Welgeteld twee nummers hebben de Britse lads nodig om de verkleumde Werchtergangers te ontdooien. Het openingsnummer weerklinkt nog wat aarzelend, maar bij "Heat Dies Down" ontvlamt het publiek sneller dan het terrein van Couleur Café. Het helpt dat de jongens zichzelf uitstekend lijken te amuseren. Nick Hodgson zit onbedwingbaar te grijnzen achter zijn drumstel, terwijl zanger Ricky Wilson alle hoeken van het podium bestormt en een paar keer het publiek gaat opzoeken.
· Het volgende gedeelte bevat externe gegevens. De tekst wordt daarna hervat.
-- A's tests agree with the abstract ones
lemma toDigitsCore_succ (b f n : Nat) (ds : List Char) :
    Nat.toDigitsCore b (f + 1) n ds =
      if n / b = 0 then Nat.digitChar (n % b) :: ds
      else Nat.toDigitsCore b f (n / b) (Nat.digitChar (n % b) :: ds) := rfl

lemma toDigitsCore_eq (n : Nat) : ∀ (f : Nat) (acc : List Char), n ≠ 0 → n ≤ f →
    Nat.toDigitsCore 10 f n acc = ((Nat.digits 10 n).map Nat.digitChar).reverse ++ acc := by
  induction n using Nat.strong_induction_on with
  | _ n ih =>
    intro f acc hn hf
    obtain ⟨f', rfl⟩ : ∃ f', f = f' + 1 := ⟨f - 1, by omega⟩
    rw [toDigitsCore_succ]
    by_cases h10 : n / 10 = 0
    · simp only [h10, if_true]
      rw [Nat.digits_def' (by norm_num : (1:Nat) < 10) (by omega), h10]
      simp
    · simp only [h10, if_false]
      have hlt : n / 10 < n := Nat.div_lt_self (by omega) (by norm_num)
      have h1 : n / 10 ≤ f' := by omega
      rw [ih (n / 10) hlt f' _ h10 h1]
      rw [Nat.digits_def' (by norm_num : (1:Nat) < 10) (show 0 < n by omega), List.map_cons,
        List.reverse_cons, List.append_assoc, List.singleton_append]

lemma singleton_infix {c : Char} {l : List Char} : [c] <:+: l ↔ c ∈ l := by
  constructor
  · intro h
    exact h.subset (List.mem_singleton_self c)
  · intro h
    obtain ⟨s, t, rfl⟩ := List.append_of_mem h
    exact ⟨s, t, by simp⟩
Voor wie er noch mocht aan twijfelen: Kaiser Chiefs zijn volleerde entertainers.
Zo verrast Wilson ook met de beste koebelsolo sinds de koe van Milka solo ging. Al was het maar omdat die laatste de bel niet met haar lul kan bespelen. Jawel, Kaiser Chiefs brengt voor het eerst vandaag feest op het podium en het publiek laat zich niet onbetuigd. De grijns van Ricky Wilson wanneer "Ruby" uitzinnig wordt meegeschreeuwd tot in de achterste regionen van de wei, spreekt boekdelen. De Britten zetten meteen een hoge standaard voor al wie vandaag na hen moet komen. Een standaard die door niemand nog gehaald wordt, of het zou Arctic Monkeys moeten zijn.